Assignment ▸ Below are some records; output exactly the lines from the line with "solutions_python/Problem_55/60.py | solve" to the line with "sum_sec_t = (R-i)//sec", both ends kept, and nothing more.
=== Task input ===
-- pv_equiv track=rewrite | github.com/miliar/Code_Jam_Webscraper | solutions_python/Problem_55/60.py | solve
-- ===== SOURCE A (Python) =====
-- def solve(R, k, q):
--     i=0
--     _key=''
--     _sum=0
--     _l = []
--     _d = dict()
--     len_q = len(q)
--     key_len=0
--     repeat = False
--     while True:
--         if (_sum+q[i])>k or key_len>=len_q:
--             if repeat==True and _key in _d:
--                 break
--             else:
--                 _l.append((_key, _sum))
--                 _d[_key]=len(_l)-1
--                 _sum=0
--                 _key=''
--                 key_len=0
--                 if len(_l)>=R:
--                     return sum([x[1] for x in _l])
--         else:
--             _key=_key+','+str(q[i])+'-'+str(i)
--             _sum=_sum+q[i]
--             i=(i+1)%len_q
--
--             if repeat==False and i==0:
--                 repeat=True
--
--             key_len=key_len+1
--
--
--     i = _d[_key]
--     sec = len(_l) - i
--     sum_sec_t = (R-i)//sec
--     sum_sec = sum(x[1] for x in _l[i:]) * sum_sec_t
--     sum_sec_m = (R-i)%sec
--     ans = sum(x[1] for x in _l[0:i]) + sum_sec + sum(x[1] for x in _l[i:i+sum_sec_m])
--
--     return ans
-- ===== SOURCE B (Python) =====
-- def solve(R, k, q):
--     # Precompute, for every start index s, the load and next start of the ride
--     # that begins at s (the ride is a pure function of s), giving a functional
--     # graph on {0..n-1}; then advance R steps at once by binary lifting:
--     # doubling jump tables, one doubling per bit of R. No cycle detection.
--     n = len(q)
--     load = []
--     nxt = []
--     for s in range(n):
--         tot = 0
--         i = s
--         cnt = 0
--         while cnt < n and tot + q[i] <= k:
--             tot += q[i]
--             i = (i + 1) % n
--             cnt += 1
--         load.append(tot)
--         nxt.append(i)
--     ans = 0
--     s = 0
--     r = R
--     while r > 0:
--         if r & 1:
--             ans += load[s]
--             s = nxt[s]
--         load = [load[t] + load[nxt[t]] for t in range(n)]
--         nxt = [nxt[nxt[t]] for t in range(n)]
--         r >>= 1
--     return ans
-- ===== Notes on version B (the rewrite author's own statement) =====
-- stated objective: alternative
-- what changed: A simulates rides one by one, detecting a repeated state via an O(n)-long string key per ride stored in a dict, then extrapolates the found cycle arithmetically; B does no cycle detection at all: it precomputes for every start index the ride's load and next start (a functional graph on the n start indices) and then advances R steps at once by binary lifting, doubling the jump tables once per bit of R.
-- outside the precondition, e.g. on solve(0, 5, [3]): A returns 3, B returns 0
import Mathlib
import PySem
===
=== Task input ===
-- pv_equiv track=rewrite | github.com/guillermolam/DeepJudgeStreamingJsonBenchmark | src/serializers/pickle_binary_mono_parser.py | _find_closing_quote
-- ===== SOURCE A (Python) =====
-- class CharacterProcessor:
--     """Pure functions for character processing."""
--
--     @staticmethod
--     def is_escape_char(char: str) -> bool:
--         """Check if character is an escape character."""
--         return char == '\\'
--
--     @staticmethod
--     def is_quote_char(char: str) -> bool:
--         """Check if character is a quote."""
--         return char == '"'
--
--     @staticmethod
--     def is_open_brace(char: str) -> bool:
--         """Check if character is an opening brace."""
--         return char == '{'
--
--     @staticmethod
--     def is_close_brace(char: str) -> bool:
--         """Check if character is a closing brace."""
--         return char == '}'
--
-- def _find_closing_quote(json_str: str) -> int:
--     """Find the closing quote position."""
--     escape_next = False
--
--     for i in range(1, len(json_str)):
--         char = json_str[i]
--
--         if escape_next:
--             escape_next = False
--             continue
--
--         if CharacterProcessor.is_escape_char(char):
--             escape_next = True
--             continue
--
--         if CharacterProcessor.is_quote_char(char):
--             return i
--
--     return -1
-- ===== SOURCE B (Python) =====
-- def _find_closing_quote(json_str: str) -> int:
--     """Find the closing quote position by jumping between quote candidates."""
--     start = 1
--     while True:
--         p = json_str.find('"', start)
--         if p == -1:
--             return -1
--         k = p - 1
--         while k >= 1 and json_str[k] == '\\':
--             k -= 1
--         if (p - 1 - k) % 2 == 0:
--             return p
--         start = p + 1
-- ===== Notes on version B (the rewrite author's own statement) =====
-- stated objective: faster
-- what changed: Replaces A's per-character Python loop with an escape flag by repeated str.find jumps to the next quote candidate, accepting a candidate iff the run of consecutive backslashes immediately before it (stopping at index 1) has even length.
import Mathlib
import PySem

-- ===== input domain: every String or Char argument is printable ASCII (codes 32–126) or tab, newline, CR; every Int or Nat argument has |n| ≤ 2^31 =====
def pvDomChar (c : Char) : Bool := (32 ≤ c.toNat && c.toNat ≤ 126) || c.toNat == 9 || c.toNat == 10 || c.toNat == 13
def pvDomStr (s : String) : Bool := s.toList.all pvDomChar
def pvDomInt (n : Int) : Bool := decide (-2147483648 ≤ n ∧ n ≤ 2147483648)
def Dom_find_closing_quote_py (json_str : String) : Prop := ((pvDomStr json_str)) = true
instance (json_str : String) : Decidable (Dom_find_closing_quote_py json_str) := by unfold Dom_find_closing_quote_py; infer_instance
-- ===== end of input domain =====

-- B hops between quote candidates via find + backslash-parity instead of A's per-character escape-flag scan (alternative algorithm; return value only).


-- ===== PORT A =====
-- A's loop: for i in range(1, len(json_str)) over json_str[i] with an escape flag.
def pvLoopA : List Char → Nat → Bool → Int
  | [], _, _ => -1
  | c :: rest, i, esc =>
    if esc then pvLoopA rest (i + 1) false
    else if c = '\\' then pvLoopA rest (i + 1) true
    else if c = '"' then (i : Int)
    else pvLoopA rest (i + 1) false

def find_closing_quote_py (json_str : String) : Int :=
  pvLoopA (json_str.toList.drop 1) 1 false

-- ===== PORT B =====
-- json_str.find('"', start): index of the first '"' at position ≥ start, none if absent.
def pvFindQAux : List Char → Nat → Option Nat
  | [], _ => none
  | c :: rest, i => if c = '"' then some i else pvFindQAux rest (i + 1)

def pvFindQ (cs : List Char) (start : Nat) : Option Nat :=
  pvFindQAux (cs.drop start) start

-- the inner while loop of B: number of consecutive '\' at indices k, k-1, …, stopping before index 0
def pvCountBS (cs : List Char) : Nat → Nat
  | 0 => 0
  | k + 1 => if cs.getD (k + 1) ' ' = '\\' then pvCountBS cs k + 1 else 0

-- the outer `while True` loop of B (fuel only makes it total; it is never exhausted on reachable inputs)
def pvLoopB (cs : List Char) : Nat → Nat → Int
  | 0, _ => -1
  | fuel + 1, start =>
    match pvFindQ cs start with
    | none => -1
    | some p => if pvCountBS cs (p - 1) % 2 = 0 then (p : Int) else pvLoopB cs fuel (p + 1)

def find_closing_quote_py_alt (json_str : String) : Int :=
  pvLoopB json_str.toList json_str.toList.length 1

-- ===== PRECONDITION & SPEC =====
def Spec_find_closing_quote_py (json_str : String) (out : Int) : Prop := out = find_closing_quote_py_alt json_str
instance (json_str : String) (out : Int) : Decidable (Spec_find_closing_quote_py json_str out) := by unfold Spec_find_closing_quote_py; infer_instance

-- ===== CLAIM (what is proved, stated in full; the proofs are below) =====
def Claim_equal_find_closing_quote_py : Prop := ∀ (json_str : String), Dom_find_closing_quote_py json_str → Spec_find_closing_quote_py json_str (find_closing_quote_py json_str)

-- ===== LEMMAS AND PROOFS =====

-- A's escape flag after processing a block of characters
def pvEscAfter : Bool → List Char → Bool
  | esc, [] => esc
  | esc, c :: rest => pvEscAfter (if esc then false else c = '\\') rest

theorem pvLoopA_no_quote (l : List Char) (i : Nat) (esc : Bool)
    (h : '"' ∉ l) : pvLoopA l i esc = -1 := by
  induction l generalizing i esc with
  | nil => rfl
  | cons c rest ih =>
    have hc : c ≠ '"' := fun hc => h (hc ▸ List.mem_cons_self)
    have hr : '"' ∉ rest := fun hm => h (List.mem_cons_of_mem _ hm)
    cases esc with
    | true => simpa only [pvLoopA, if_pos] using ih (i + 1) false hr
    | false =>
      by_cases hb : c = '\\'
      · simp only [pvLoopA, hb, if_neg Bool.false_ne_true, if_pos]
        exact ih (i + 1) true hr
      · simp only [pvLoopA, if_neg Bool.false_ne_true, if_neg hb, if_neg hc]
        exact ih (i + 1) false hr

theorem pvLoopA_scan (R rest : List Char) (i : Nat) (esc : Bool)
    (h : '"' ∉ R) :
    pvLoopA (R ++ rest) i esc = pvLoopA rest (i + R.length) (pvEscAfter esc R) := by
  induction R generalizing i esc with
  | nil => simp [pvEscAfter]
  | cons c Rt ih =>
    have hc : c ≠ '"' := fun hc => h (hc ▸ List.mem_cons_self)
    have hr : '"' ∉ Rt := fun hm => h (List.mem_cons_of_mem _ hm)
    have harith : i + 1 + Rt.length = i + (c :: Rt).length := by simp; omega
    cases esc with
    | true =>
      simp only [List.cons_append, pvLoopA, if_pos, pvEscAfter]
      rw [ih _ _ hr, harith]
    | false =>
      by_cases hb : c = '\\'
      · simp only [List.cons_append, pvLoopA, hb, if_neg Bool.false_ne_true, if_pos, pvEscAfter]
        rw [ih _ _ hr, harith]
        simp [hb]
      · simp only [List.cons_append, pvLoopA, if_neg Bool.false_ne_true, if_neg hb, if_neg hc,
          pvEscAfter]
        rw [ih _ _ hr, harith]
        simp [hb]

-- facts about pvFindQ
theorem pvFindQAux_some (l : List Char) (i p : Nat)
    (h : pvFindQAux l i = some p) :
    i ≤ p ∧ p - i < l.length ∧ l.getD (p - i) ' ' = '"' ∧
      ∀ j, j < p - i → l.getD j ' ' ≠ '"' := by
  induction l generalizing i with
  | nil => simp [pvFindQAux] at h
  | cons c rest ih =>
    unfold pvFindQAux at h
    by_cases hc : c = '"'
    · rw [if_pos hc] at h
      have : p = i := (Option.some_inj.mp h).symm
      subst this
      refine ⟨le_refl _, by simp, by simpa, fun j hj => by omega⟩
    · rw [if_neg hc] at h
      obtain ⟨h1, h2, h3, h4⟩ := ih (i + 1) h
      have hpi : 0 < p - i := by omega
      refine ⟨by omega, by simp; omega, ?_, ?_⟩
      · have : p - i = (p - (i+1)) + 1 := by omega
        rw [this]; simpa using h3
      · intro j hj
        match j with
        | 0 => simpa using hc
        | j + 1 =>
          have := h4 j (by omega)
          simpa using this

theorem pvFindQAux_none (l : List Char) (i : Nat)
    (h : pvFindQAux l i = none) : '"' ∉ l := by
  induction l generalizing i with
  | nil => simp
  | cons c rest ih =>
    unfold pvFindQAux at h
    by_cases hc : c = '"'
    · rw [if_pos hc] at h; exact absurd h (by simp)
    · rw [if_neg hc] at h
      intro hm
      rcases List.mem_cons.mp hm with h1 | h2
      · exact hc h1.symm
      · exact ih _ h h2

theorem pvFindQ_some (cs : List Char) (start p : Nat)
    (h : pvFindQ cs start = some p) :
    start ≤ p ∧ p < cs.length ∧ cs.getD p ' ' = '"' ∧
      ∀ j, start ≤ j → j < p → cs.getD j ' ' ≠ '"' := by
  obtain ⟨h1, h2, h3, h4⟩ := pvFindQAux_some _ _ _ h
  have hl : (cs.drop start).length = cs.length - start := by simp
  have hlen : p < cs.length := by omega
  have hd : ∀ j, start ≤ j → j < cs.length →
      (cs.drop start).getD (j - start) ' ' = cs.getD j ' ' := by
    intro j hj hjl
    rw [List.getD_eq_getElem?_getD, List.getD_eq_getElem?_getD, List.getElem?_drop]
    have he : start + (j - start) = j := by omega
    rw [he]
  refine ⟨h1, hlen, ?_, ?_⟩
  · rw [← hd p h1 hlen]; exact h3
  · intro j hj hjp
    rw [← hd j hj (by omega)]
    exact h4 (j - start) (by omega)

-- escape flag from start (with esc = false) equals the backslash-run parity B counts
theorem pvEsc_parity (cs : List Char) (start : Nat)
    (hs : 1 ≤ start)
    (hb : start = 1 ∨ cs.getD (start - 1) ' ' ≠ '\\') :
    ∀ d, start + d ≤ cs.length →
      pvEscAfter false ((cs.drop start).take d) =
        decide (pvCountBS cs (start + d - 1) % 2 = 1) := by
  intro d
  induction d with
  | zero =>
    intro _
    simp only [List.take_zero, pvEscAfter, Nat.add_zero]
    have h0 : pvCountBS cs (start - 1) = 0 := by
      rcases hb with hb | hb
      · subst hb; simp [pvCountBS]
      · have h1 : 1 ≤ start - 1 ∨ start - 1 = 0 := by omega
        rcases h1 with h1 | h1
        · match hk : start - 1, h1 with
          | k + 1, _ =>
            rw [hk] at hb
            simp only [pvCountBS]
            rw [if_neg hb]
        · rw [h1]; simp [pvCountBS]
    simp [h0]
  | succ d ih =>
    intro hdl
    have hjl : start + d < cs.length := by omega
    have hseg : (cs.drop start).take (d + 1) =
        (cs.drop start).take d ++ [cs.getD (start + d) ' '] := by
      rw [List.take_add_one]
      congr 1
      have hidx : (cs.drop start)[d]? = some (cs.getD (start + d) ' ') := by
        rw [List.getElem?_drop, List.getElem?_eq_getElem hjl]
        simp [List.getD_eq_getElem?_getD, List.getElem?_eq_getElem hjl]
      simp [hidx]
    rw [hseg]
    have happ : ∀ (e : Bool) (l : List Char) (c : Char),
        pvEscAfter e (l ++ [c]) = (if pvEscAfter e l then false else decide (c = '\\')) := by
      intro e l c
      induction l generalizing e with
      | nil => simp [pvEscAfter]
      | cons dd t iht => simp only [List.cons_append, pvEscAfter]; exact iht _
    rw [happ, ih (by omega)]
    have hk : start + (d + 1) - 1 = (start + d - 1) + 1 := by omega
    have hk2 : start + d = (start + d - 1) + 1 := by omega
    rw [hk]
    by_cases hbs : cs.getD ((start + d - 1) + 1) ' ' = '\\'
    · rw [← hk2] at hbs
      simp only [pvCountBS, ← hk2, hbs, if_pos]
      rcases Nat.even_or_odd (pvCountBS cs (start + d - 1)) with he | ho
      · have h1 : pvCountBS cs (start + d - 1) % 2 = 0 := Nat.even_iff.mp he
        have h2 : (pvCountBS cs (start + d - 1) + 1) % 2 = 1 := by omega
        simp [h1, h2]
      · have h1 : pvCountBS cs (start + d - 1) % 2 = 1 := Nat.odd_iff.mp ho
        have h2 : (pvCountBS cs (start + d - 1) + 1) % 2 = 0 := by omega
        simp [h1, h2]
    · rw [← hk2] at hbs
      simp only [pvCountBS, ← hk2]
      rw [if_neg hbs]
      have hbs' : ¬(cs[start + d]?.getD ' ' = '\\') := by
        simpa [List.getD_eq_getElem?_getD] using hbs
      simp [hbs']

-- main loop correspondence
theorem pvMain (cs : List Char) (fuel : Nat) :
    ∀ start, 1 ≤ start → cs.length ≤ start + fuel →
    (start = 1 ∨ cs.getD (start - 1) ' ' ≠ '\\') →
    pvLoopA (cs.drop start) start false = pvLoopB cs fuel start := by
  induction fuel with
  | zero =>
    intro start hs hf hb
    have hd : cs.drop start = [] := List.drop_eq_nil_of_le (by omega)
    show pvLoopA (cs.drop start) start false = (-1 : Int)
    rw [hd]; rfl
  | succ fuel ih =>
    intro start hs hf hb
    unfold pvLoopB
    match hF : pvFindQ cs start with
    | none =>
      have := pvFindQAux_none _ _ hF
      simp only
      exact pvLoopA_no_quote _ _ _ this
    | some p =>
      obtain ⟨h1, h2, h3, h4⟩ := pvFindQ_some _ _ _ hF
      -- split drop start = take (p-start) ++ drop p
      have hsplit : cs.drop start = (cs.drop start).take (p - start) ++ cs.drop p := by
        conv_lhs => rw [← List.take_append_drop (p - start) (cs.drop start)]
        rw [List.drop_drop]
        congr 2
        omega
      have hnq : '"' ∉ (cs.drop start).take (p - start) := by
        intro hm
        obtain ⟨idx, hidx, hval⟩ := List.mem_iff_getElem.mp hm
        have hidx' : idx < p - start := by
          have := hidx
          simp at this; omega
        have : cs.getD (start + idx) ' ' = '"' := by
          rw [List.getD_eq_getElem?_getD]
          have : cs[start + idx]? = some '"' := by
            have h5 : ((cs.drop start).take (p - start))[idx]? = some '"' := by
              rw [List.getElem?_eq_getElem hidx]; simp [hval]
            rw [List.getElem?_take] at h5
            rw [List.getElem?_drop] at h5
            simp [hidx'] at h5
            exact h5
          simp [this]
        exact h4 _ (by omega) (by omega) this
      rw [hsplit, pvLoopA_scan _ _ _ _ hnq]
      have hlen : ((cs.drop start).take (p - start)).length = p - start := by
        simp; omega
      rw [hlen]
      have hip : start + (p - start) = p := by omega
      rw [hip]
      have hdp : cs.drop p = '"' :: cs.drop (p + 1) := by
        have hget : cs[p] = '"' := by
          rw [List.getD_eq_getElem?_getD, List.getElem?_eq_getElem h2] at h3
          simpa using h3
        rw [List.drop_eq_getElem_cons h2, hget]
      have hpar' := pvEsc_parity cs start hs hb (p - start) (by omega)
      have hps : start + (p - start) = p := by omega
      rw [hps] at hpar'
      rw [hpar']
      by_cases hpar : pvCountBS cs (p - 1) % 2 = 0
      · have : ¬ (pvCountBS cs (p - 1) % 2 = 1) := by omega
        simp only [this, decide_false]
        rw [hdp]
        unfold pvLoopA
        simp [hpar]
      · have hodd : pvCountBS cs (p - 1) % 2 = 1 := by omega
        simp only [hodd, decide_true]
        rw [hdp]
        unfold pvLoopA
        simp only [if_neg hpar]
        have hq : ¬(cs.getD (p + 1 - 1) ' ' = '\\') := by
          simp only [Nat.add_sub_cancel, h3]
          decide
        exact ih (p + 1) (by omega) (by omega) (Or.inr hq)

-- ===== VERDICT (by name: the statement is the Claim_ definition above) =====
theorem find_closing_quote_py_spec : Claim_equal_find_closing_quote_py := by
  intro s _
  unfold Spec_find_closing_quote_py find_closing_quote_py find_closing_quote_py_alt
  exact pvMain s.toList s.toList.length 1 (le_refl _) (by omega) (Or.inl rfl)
===
Output below ▸
-- pv_equiv track=rewrite | github.com/miliar/Code_Jam_Webscraper | solutions_python/Problem_55/60.py | solve
-- ===== SOURCE A (Python) =====
-- def solve(R, k, q):
--     i=0
--     _key=''
--     _sum=0
--     _l = []
--     _d = dict()
--     len_q = len(q)
--     key_len=0
--     repeat = False
--     while True:
--         if (_sum+q[i])>k or key_len>=len_q:
--             if repeat==True and _key in _d:
--                 break
--             else:
--                 _l.append((_key, _sum))
--                 _d[_key]=len(_l)-1
--                 _sum=0
--                 _key=''
--                 key_len=0
--                 if len(_l)>=R:
--                     return sum([x[1] for x in _l])
--         else:
--             _key=_key+','+str(q[i])+'-'+str(i)
--             _sum=_sum+q[i]
--             i=(i+1)%len_q
--
--             if repeat==False and i==0:
--                 repeat=True
--
--             key_len=key_len+1
--
--
--     i = _d[_key]
--     sec = len(_l) - i
--     sum_sec_t = (R-i)//sec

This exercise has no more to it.